▶ _Task prompt_: In the material below, find every line with "simpa" and pull it out.

----------

-- pv_equiv track=rewrite | github.com/rodrigosantiag/python-exercises | crypto-square/crypto_square.py | build_square
-- ===== SOURCE A (Python) =====
-- def build_square(text: str) -> list[str]:
--     text_length = len(text)
--     row = column = 0
--
--     while True:
--         condition = row * column >= text_length and column >= row and column - row <= 1
--
--         if condition:
--             break
--
--         if column == row:
--             column += 1
--
--         if column - row >= 1:
--             row += 1
--
--     result = [text[col:col + column].ljust(column, " ") for col in range(0, text_length, column)]
--
--     return result
-- ===== SOURCE B (Python) =====
-- def build_square(text: str) -> list[str]:
--     n = len(text)
--     c = 1
--     while c * c < n:
--         c += 1
--     rows = []
--     rest = text
--     while rest:
--         rows.append(rest[:c].ljust(c, " "))
--         rest = rest[c:]
--     return rows
-- ===== Notes on version B (the rewrite author's own statement) =====
-- stated objective: simpler
-- what changed: A's two-variable while-True search over (row, column) with a three-part break condition becomes a one-variable `while c*c < n` search, and the index/slice/ljust comprehension over range(0, n, c) becomes a loop that repeatedly splits off the first c characters of the remaining text.
import Mathlib
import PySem

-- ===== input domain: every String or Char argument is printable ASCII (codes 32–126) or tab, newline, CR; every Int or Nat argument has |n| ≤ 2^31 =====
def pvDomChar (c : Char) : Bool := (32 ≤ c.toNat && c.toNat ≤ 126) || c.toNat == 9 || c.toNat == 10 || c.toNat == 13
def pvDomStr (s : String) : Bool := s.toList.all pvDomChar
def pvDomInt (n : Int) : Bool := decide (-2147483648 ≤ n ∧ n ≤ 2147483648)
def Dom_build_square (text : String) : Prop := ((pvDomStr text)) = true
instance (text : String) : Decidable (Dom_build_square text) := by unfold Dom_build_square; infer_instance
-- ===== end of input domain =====

-- B replaces A's two-variable while-True dimension search and the range/slice comprehension
-- by a single-variable square search and a take/drop chunking loop: simpler, same cost.


-- s.ljust(w, " "): exact port of Python's str.ljust with a space fill (pads on the right up to width w)
def pyLjust (cs : List Char) (w : Int) : List Char :=
  cs ++ List.replicate (w.toNat - cs.length) ' '

-- ===== PORT A =====
-- A's `while True` search over (row, column); fuel only makes it total (the loop breaks
-- after at most text_length+1 condition checks, so the fuel below is never exhausted on Pre_).
def buildLoopA (n : Int) (row column : Int) : Nat → Int
  | 0 => column
  | fuel+1 =>
    if row * column ≥ n ∧ column ≥ row ∧ column - row ≤ 1 then column
    else
      let column' := if column == row then column + 1 else column
      let row' := if column' - row ≥ 1 then row + 1 else row
      buildLoopA n row' column' fuel

def build_square (text : String) : List String :=
  let text_length : Int := PySem.Str.len text
  let column := buildLoopA text_length 0 0 (text_length.toNat + 2)
  (PySem.List.pyRange 0 text_length column).map (fun col =>
    String.ofList (pyLjust (PySem.List.slice text.toList (some col) (some (col + column))) column))

-- ===== PORT B =====
-- B's `while c * c < n` search; fuel only makes it total (never exhausted: c reaches ceil(sqrt n) ≤ n).
def buildLoopB (n : Int) (c : Int) : Nat → Int
  | 0 => c
  | fuel+1 => if c * c < n then buildLoopB n (c + 1) fuel else c

-- B's `while rest` chunking loop; fuel only makes it total (each step drops c ≥ 1 characters).
def chunkLoopB (c : Int) : Nat → List String → List Char → List String
  | 0, rows, _ => rows
  | fuel+1, rows, rest =>
    if rest.isEmpty then rows
    else chunkLoopB c fuel
      (rows ++ [String.ofList (pyLjust (PySem.List.slice rest none (some c)) c)])
      (PySem.List.slice rest (some c) none)

def build_square_alt (text : String) : List String :=
  let n : Int := PySem.Str.len text
  let c := buildLoopB n 1 (n.toNat + 1)
  chunkLoopB c (n.toNat + 1) [] text.toList

-- ===== PRECONDITION & SPEC =====
-- Pre_ excludes only the empty string, on which A raises ValueError (the dimension search
-- breaks at column == 0 and range() gets step 0); B returns [] there.
def Pre_build_square (text : String) : Prop := text.toList ≠ []
instance (text : String) : Decidable (Pre_build_square text) := by unfold Pre_build_square; infer_instance
def pvWitness_build_square : String := "ab"

def Spec_build_square (text : String) (out : List String) : Prop := out = build_square_alt text
instance (text : String) (out : List String) : Decidable (Spec_build_square text out) := by unfold Spec_build_square; infer_instance

-- ===== CLAIM (what is proved, stated in full; the proofs are below) =====
def Claim_equal_build_square : Prop := ∀ (text : String), Dom_build_square text → Pre_build_square text → Spec_build_square text (build_square text)

-- ===== LEMMAS AND PROOFS =====

-- A's loop, started on the diagonal, is B's loop: at state (k,k) the break condition is k*k ≥ n
-- and a non-breaking step moves to (k+1, k+1).
theorem loopA_eq_loopB (n : Int) : ∀ (fuel : Nat) (k : Int),
    buildLoopA n k k fuel = buildLoopB n k fuel := by
  intro fuel
  induction fuel with
  | zero => intro k; rfl
  | succ m ih =>
    intro k
    simp only [buildLoopA, buildLoopB]
    by_cases h : k * k < n
    · have hc : ¬ (k * k ≥ n ∧ k ≥ k ∧ k - k ≤ 1) := by omega
      simp [h, ih]
    · have hc : (k * k ≥ n ∧ k ≥ k ∧ k - k ≤ 1) := by omega
      simp [hc, h]

theorem loopB_ge (n : Int) : ∀ (fuel : Nat) (k : Int), k ≤ buildLoopB n k fuel := by
  intro fuel
  induction fuel with
  | zero => intro k; simp [buildLoopB]
  | succ m ih =>
    intro k
    simp only [buildLoopB]
    split
    · exact le_trans (by omega) (ih (k + 1))
    · exact le_refl k

theorem range_count_succ (n c : Nat) (hn : 1 ≤ n) (hc : 1 ≤ c) :
    ((n : Int) + c - 1) / c = ((if (0:Int) < ((n - c : Nat) : Int) then (((n - c : Nat) : Int) + c - 1) / c else 0)) + 1 := by
  by_cases h : n ≤ c
  · have h0 : (n - c : Nat) = 0 := by omega
    rw [h0]
    have h1 : ((n : Int) + c - 1) = ((n : Int) - 1) + 1 * c := by ring
    rw [h1, Int.add_mul_ediv_right _ _ (by omega : (c:Int) ≠ 0),
        Int.ediv_eq_zero_of_lt (by omega) (by omega)]
    simp
  · have hm : (0:Int) < ((n - c : Nat) : Int) := by
      have h2 : 1 ≤ n - c := by omega
      exact_mod_cast h2
    rw [if_pos hm]
    have h1 : ((n : Int) + c - 1) = (((n - c : Nat) : Int) + c - 1) + 1 * c := by omega
    rw [h1, Int.add_mul_ediv_right _ _ (by omega : (c:Int) ≠ 0)]

-- Splitting the step-c range of A's comprehension: first chunk plus the shifted tail.
theorem map_pyRange_chunk (c : Nat) (hc : 1 ≤ c) (f : Int → String) (n : Nat) (hn : 1 ≤ n) :
    (PySem.List.pyRange 0 (n : Int) (c : Int)).map f
      = f 0 :: (PySem.List.pyRange 0 ((n - c : Nat) : Int) (c : Int)).map (fun col => f (col + c)) := by
  have hcpos : (0:Int) < (c : Int) := by exact_mod_cast hc
  rw [PySem.List.pyRange_of_pos 0 _ hcpos, PySem.List.pyRange_of_pos 0 _ hcpos]
  have hn0 : (0:Int) < (n : Int) := by exact_mod_cast hn
  rw [if_pos hn0]
  have hq := range_count_succ n c hn hc
  simp only [sub_zero, zero_add] at *
  rw [hq]
  have hqnn : (0:Int) ≤ (if (0:Int) < ((n - c : Nat) : Int) then (((n - c : Nat) : Int) + c - 1) / c else 0) := by
    split
    · apply Int.ediv_nonneg (by omega) (by omega)
    · exact le_refl 0
  rw [show ((if (0:Int) < ((n - c : Nat) : Int) then (((n - c : Nat) : Int) + c - 1) / c else 0) + 1).toNat
        = (if (0:Int) < ((n - c : Nat) : Int) then (((n - c : Nat) : Int) + c - 1) / c else 0).toNat + 1 by omega]
  rw [List.range_succ_eq_map]
  simp only [List.map_cons, List.map_map, Nat.cast_zero, mul_zero]
  by_cases hm : (0:Int) < ((n - c : Nat) : Int)
  · rw [if_pos hm, if_pos hm]
    refine congrArg (List.cons (f 0)) ?_
    apply List.map_congr_left
    intro k _
    simp only [Function.comp_apply, Nat.succ_eq_add_one]
    refine congrArg f ?_
    push_cast
    ring
  · rw [if_neg hm, if_neg hm]
    simp

-- The chunk of L at offset j+c is the chunk of L.drop c at offset j (j nonnegative).
theorem slice_drop_shift (L : List Char) (c : Nat) (j : Int) (hj : 0 ≤ j) :
    PySem.List.slice L (some (j + (c : Int))) (some (j + (c : Int) + (c : Int)))
      = PySem.List.slice (L.drop c) (some j) (some (j + (c : Int))) := by
  rw [PySem.List.slice_toNat L (by omega : (0:Int) ≤ j + (c:Int)) (by omega),
      PySem.List.slice_toNat (L.drop c) hj (by omega), List.drop_drop]
  have h1 : (j + (c:Int) + c).toNat - (j + (c:Int)).toNat = (j + (c:Int)).toNat - j.toNat := by omega
  have h2 : (j + (c:Int)).toNat = c + j.toNat := by omega
  rw [h1, h2]

-- B's chunk loop computes A's comprehension, for any string and enough fuel.
theorem chunkLoop_eq (c : Nat) (hc : 1 ≤ c) : ∀ (fuel : Nat) (L : List Char) (rows : List String),
    L.length ≤ fuel →
    chunkLoopB (c : Int) fuel rows L
      = rows ++ (PySem.List.pyRange 0 (L.length : Int) (c : Int)).map (fun col =>
          String.ofList (pyLjust (PySem.List.slice L (some col) (some (col + (c : Int)))) (c : Int))) := by
  have hcpos : (0:Int) < (c : Int) := by exact_mod_cast hc
  intro fuel
  induction fuel with
  | zero =>
    intro L rows hL
    have : L = [] := by
      cases L with
      | nil => rfl
      | cons a t => simp at hL
    subst this
    simp [chunkLoopB, PySem.List.pyRange_of_pos 0 0 hcpos]
  | succ m ih =>
    intro L rows hL
    cases hE : L.isEmpty with
    | true =>
      have : L = [] := by simpa [List.isEmpty_iff] using hE
      subst this
      simp [chunkLoopB, PySem.List.pyRange_of_pos 0 0 hcpos]
    | false =>
      have hne : L ≠ [] := by simpa [List.isEmpty_iff] using hE
      have hn1 : 1 ≤ L.length := by
        cases L with
        | nil => exact absurd rfl hne
        | cons a t => simp
      simp only [chunkLoopB, hE, Bool.false_eq_true, ite_false]
      rw [ih (PySem.List.slice L (some (c : Int)) none)
            (rows ++ [String.ofList (pyLjust (PySem.List.slice L none (some (c : Int))) (c : Int))])
            (by rw [PySem.List.slice_from_natCast]; simp; omega)]
      rw [PySem.List.slice_from_natCast]
      rw [map_pyRange_chunk c hc _ L.length hn1]
      have hlen : ((L.drop c).length : Int) = (((L.length - c : Nat) : Nat) : Int) := by
        simp
      rw [hlen]
      simp only [List.append_assoc, List.singleton_append]
      refine congrArg _ ?_
      refine congrArg₂ _ ?_ ?_
      · -- head chunk: slice L none c  vs  slice L 0 (0+c)
        rw [PySem.List.slice_to_natCast]
        have : (0:Int) + (c : Int) = ((c : Nat) : Int) := by omega
        rw [this, PySem.List.slice_zero_start, PySem.List.slice_to_natCast]
      · apply List.map_congr_left
        intro col hcol
        have hmem := (PySem.List.mem_pyRange_iff_of_pos hcpos col).mp hcol
        have hcol0 : 0 ≤ col := by omega
        rw [slice_drop_shift L c col hcol0]

-- ===== VERDICT (by name: the statement is the Claim_ definition above) =====
theorem build_square_spec : Claim_equal_build_square := by
  intro text _ hpre
  unfold Spec_build_square build_square build_square_alt
  simp only [PySem.Str.len_eq]
  set L := text.toList with hLdef
  have hn1 : 1 ≤ L.length := by
    cases hL : L with
    | nil => exact absurd hL hpre
    | cons a t => simp
  have htn : ((L.length : Int)).toNat = L.length := by omega
  rw [htn]
  -- A's first loop iteration moves (0,0) to (1,1)
  have hstep0 : ∀ (m : Nat), buildLoopA (L.length : Int) 0 0 (m + 1)
      = buildLoopA (L.length : Int) 1 1 m := by
    intro m
    simp only [buildLoopA]
    rw [if_neg (by push_cast; omega)]
    norm_num
  have hstep : buildLoopA (L.length : Int) 0 0 (L.length + 2)
      = buildLoopB (L.length : Int) 1 (L.length + 1) := by
    rw [show L.length + 2 = (L.length + 1) + 1 by rfl, hstep0 (L.length + 1)]
    exact loopA_eq_loopB _ _ _
  rw [hstep]
  set c := buildLoopB (L.length : Int) 1 (L.length + 1) with hcdef
  have hc1 : 1 ≤ c := loopB_ge _ _ _
  have hcc : c = ((c.toNat : Nat) : Int) := by omega
  rw [hcc]
  rw [chunkLoop_eq c.toNat (by omega) (L.length + 1) L [] (by omega)]
  simp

----------

▶ _Answer for the task_:
      have : L = [] := by simpa [List.isEmpty_iff] using hE
      have hne : L ≠ [] := by simpa [List.isEmpty_iff] using hE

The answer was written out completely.